I have a question concerning functions with compact support. By definition, we know that a function has compact support if it is $0$ outside a compact set. So, is it true that, if $f:R^n \mapsto R$ has compact set, then we can find a closed ball $\overline{B_R}(0)\subset R^n$ of radius $R$ centered at $0$, where $f\neq 0$, and then $f$ is $0$ on $R^n \backslash \overline{B_R}(0)$ ? Because in my course (but I think that it is a typo), it is written that $f$ is non $0$ on $R^n\backslash B_R(0)$ where $B_R(0)$ is the opened ball in $R^n$ centered at $0$ and with radius $R$…

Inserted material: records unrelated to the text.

lemma xstar_eq (a : Int) (ha : a ≠ 0) :
    xstar a = 2 * (a.natAbs : Int) * (((a.natAbs : Int) - 1) / 2) := by
  have hb1 : 1 ≤ a.natAbs := by omega
  have hm : a^2 = ((a.natAbs : Int))^2 := by
    rw [← Int.abs_eq_natAbs, sq_abs]
  have hba : ((a.natAbs : Int)) ∣ a := Int.natAbs_dvd.mpr dvd_rfl
  rcases Nat.even_or_odd a.natAbs with he | ho
  case inr =>
    -- odd
    have hodd : a.natAbs % 2 = 1 := Nat.odd_iff.mp ho
    have hg4 : Nat.gcd 4 a.natAbs = 1 := by
      have hc : Nat.Coprime 2 a.natAbs := Nat.coprime_two_left.mpr ho
      have := Nat.Coprime.pow_left 2 hc
      simpa using this
    have hg : (gA a : Int) = (a.natAbs : Int) := by
      rw [gA_eq, hg4, mul_one]
    have hmod : (2*a) % (gA a : Int) = 0 := by
      rw [hg]
      exact Int.emod_eq_zero_of_dvd (hba.mul_left 2)
    obtain ⟨c, hc⟩ : ∃ c, a.natAbs = 2*c + 1 := ⟨a.natAbs/2, by omega⟩
    have hbc : ((a.natAbs : Int)) = 2*(c:Int)+1 := by exact_mod_cast congrArg (Nat.cast : Nat → Int) hc
    have hdiv : (((a.natAbs : Int)) - 1)/2 = (c:Int) := by omega
    unfold xstar
    rw [hmod, hg, hm, hdiv, hbc]
    ring
  case inl =>
    have hev : a.natAbs % 2 = 0 := Nat.even_iff.mp he
    obtain ⟨c, hc⟩ : ∃ c, a.natAbs = 2*c := ⟨a.natAbs/2, by omega⟩
    have hc1 : 1 ≤ c := by omega
    have hbc : ((a.natAbs : Int)) = 2*(c:Int) := by exact_mod_cast congrArg (Nat.cast : Nat → Int) hc
    have hdiv : (((a.natAbs : Int)) - 1)/2 = (c:Int) - 1 := by omega
    have hgoal2 : (2:Int) * (a.natAbs : Int) * ((c:Int)-1) = ((a.natAbs:Int))^2 - 2*(a.natAbs:Int) := by
      rw [hbc]; ring
    by_cases h4 : a.natAbs % 4 = 0
    · -- b ≡ 0 mod 4
      have hg4 : Nat.gcd 4 a.natAbs = 4 := Nat.gcd_eq_left (by omega)
      have hg : (gA a : Int) = (a.natAbs : Int) * 4 := by
        rw [gA_eq, hg4]; push_cast; ring
      have hmod : (2*a) % (gA a : Int) = 2*(a.natAbs : Int) := by
        rw [hg]
        have hor : 2*a = 2*(a.natAbs:Int) ∨ 2*a = 2*(a.natAbs:Int) + ((a.natAbs:Int)*4)*(-1) := by
          omega
        rcases hor with hae | hae
        · rw [hae]
          exact Int.emod_eq_of_lt (by omega) (by omega)
        · rw [hae, Int.add_mul_emod_self_left]
          exact Int.emod_eq_of_lt (by omega) (by omega)
      unfold xstar
      rw [hmod, hg, hm, hdiv, hgoal2]
      ring
    · -- b ≡ 2 mod 4
      have hc2 : c % 2 = 1 := by omega
      have hg4 : Nat.gcd 4 a.natAbs = 2 := by
        rw [hc, show (4:Nat) = 2*2 from rfl, Nat.gcd_mul_left]
        have : Nat.Coprime 2 c := Nat.coprime_two_left.mpr (Nat.odd_iff.mpr hc2)
        rw [this]
      have hg : (gA a : Int) = (a.natAbs : Int) * 2 := by
        rw [gA_eq, hg4]; push_cast; ring
      have hmod : (2*a) % (gA a : Int) = 0 := by
        rw [hg]
        apply Int.emod_eq_zero_of_dvd
        have hor : 2*a = ((a.natAbs:Int)*2)*1 ∨ 2*a = ((a.natAbs:Int)*2)*(-1) := by omega
        rcases hor with hae | hae
        · exact ⟨1, hae⟩
        · exact ⟨-1, hae⟩
      unfold xstar
      rw [hmod, hg, hm, hdiv, hgoal2]
      ring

Then, if $f$ is continuous, we would have, if what I have said is correct :
$$\int_{R^n}f(x)dx=\int_{\overline{B_R}(0)}f(x)dx$$
Any help would be appreciated,
Thank you !
Best Answer
Let $f \in C(\Omega)$, where $C(\Omega)$ stands for continuous complex-valued functions defined on some open subset $\Omega \subset \mathbb{R}^{n}$. We define the support of $f$ to be the set $$\mbox{supp} f := \overline{\{x \in \Omega, \hspace{0.1cm} f(x)\neq 0\}}$$ We say that $f$ has compact support if $\mbox{supp f}$ is compact. This means that $f$ need not to be zero on a compact set in order to be a function with compact support, because you have to take the closure of the set $f\neq 0$ to get the support of $f$. Take for example the function $$f(x) = \begin{cases} \displaystyle 0 \quad \mbox{if $x \le -1$} \\ \displaystyle 1+x \quad \mbox{if $x \in (-1,0)$} \\ \displaystyle 1-x \quad \mbox{if $x \in(0,1)$} \\ \displaystyle 0 \quad \mbox{if $x \ge 1$} \end{cases}$$ This function is continuous, and its graphic is triangle-like. Note that $f(x) \neq 0$ inside $(-1,1)$ but $\mbox{\supp} f = \overline{(-1,1)} = [-1,1]$, so $f$ has compact support. Thus,$f$ can be zero outside an open set and still be a function with compact support.